#### Problem details:
Your answer should be the lines below from the one holding "induction ys with" through the one holding "[List.map_cons, List.append_assoc, List.singleton_append]", copied exactly and with nothing else.

#### Records to process ####

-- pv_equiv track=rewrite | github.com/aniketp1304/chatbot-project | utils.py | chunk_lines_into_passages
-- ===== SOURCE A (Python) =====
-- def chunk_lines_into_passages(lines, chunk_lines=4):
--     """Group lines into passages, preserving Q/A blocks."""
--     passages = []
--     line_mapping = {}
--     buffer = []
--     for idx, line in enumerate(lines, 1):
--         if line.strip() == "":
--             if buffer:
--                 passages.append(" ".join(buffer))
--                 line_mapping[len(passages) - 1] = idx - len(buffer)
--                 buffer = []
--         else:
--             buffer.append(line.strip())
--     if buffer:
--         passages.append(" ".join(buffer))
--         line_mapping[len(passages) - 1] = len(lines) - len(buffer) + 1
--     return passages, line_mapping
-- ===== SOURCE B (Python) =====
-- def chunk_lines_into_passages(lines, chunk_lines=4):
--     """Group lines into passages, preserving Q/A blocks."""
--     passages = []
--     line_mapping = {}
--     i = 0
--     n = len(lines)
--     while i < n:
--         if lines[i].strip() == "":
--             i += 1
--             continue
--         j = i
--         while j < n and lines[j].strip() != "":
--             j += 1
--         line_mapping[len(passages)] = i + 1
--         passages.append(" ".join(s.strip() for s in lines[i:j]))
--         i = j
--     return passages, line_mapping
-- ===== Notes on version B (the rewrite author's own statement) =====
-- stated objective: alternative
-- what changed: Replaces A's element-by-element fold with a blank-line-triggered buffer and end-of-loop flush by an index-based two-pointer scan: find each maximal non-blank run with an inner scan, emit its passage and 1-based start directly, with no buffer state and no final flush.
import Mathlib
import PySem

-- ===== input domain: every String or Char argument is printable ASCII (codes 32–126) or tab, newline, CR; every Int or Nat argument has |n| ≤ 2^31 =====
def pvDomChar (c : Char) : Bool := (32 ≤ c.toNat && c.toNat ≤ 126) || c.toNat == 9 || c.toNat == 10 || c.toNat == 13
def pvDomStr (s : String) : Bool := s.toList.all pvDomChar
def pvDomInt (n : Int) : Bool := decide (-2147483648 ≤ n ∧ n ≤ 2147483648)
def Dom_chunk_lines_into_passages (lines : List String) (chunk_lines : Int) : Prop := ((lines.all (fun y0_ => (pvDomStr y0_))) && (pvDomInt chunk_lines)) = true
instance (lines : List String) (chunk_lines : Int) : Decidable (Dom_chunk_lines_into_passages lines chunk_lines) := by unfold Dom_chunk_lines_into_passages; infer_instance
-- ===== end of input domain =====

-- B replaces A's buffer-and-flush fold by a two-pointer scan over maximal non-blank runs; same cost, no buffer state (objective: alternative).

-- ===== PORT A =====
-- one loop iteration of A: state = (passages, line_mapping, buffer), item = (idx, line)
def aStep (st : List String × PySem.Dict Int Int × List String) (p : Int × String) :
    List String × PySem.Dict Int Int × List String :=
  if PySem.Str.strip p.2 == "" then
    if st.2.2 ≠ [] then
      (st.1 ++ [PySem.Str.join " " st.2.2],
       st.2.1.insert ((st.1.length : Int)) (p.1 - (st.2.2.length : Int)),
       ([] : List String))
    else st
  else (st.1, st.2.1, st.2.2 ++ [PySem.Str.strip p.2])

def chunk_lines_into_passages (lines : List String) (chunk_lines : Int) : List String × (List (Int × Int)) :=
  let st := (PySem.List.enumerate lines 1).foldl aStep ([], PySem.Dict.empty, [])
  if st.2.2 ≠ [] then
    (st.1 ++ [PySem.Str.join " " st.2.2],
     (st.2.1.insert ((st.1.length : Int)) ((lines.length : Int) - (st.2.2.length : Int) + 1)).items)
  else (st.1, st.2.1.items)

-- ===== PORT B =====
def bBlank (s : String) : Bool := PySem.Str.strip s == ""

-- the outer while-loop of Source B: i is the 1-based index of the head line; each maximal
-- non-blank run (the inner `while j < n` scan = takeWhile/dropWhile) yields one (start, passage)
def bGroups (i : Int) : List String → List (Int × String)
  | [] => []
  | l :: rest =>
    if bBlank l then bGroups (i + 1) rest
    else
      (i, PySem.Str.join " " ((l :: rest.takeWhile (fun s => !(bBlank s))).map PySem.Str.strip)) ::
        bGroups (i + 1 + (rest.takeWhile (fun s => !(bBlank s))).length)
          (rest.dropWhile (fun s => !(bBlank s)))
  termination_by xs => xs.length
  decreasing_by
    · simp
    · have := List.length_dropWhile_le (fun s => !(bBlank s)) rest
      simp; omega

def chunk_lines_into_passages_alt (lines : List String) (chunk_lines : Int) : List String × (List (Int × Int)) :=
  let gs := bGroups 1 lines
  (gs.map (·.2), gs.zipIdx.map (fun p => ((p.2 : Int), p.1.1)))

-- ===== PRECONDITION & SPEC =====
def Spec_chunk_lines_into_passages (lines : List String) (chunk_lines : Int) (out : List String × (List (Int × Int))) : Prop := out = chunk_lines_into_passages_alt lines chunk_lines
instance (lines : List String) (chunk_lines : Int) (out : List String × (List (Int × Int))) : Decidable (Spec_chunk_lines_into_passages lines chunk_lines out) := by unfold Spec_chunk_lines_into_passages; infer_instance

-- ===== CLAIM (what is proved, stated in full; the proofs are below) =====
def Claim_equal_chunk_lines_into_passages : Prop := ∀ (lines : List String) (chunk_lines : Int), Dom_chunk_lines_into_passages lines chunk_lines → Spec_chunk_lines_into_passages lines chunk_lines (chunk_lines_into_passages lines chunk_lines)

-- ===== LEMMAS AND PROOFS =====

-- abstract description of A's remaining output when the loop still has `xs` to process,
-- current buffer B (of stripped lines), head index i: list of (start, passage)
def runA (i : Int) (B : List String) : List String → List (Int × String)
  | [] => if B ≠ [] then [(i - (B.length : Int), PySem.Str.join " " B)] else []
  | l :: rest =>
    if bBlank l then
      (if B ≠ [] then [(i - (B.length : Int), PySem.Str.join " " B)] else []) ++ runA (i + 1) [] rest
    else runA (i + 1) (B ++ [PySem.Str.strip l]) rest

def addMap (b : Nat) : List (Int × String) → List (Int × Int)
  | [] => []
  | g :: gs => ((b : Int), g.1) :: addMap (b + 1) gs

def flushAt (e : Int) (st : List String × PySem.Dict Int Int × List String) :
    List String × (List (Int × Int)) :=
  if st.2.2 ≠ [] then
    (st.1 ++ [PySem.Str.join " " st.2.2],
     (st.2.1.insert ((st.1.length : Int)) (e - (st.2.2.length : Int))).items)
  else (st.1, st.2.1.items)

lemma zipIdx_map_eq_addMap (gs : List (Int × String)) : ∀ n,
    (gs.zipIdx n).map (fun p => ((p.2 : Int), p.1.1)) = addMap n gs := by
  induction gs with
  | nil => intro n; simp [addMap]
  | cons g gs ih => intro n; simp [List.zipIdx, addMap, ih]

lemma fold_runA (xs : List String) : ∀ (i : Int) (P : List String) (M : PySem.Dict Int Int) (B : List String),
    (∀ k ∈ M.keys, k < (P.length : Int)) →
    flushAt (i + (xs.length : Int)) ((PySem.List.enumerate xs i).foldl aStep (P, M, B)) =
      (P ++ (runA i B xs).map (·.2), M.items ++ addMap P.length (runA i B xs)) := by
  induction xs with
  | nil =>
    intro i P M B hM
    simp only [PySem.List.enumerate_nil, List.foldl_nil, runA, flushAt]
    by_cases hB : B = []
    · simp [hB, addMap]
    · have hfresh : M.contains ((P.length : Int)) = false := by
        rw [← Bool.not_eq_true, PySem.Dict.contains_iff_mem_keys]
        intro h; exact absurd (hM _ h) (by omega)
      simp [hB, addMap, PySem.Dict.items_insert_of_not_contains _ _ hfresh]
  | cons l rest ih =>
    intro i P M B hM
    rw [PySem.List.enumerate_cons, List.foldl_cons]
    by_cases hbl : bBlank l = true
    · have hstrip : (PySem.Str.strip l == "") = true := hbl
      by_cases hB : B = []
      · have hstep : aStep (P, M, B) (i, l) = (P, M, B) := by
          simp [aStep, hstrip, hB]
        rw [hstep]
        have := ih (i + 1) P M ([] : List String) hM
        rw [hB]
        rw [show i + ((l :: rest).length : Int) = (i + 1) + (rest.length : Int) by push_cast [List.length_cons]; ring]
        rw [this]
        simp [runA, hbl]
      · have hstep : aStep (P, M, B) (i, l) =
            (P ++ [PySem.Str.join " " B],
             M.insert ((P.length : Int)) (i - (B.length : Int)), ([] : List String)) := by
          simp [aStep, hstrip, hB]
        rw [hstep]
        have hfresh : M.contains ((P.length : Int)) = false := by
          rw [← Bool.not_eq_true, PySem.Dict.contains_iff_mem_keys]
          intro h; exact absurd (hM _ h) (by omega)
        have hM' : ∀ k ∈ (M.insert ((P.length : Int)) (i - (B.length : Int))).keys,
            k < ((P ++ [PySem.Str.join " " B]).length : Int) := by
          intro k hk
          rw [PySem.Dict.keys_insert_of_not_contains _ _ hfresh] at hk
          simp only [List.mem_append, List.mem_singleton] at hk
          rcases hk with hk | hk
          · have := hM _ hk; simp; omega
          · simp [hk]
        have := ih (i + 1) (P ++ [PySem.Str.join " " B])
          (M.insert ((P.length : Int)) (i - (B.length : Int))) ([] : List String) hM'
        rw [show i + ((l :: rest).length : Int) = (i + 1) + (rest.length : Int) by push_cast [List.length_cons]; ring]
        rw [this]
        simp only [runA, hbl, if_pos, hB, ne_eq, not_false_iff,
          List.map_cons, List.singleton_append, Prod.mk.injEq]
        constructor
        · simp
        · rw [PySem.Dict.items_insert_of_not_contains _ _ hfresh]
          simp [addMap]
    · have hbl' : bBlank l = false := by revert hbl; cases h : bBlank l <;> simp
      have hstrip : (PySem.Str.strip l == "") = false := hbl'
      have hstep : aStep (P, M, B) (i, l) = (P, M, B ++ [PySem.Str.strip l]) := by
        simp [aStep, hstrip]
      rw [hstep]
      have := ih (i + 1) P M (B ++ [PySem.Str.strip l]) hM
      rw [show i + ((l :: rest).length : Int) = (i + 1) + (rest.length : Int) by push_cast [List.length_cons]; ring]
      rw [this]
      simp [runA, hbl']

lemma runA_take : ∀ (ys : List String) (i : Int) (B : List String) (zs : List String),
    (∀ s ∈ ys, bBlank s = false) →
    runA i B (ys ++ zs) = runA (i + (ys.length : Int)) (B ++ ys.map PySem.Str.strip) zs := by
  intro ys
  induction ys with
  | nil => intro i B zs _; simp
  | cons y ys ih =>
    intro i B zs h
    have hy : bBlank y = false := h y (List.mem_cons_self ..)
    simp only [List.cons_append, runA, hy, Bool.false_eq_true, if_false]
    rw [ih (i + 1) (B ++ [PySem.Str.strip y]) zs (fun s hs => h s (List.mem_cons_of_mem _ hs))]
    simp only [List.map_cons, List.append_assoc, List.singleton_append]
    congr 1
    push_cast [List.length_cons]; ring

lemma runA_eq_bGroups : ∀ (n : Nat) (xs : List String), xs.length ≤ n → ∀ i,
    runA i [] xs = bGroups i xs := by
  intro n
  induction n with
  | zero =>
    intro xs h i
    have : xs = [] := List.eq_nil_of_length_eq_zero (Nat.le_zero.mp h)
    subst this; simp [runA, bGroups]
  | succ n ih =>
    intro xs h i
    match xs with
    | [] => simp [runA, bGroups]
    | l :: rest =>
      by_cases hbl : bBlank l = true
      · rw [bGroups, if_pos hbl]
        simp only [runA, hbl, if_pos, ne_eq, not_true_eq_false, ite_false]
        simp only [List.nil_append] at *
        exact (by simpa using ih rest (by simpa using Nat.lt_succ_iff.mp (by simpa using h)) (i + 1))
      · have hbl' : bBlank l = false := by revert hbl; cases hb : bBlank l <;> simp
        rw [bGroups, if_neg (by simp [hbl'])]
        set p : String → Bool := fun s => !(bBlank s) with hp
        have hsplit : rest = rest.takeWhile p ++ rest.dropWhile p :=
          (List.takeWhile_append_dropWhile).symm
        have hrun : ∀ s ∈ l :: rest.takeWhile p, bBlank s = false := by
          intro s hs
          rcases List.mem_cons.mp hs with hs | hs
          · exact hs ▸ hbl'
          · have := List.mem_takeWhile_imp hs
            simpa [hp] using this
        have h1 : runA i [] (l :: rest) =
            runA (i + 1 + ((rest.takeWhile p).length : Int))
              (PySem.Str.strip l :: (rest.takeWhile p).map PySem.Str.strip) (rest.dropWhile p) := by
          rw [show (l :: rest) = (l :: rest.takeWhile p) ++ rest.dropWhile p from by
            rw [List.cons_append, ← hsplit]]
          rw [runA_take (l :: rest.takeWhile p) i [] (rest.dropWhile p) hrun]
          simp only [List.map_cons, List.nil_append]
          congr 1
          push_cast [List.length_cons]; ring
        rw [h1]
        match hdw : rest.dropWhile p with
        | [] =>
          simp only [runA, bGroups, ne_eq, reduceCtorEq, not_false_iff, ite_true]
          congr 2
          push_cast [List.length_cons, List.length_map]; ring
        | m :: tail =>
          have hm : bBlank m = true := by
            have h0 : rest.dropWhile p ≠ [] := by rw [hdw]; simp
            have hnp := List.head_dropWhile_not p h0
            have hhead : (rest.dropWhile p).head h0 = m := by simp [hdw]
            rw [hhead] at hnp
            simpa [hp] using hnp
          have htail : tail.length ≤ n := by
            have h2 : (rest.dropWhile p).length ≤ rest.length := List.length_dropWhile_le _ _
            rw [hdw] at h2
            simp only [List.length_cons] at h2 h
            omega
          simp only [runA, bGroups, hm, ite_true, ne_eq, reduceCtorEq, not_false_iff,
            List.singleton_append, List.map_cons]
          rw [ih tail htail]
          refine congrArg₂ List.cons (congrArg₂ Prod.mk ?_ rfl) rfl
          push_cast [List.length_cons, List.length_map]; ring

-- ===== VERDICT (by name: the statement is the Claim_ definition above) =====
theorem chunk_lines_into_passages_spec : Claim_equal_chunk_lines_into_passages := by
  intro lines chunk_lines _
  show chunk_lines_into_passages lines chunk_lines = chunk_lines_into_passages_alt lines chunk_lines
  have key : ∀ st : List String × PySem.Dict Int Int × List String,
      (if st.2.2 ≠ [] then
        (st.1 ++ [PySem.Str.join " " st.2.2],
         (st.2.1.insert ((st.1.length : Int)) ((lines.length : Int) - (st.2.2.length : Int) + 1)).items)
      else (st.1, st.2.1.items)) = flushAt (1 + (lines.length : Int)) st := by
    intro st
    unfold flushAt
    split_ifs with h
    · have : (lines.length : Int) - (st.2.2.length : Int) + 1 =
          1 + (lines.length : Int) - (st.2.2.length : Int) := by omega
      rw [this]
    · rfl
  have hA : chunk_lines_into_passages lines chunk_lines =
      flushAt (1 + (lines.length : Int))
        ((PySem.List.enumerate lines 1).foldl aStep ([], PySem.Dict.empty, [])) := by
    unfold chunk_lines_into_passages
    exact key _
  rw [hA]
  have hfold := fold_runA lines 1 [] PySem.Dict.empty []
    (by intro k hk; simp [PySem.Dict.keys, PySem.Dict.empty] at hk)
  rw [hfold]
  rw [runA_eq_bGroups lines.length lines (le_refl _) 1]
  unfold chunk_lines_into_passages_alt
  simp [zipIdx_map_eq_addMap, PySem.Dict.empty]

####

#### Output of the task:
  induction ys with
  | nil => intro i B zs _; simp
  | cons y ys ih =>
    intro i B zs h
    have hy : bBlank y = false := h y (List.mem_cons_self ..)
    simp only [List.cons_append, runA, hy, Bool.false_eq_true, if_false]
    rw [ih (i + 1) (B ++ [PySem.Str.strip y]) zs (fun s hs => h s (List.mem_cons_of_mem _ hs))]
    simp only [List.map_cons, List.append_assoc, List.singleton_append]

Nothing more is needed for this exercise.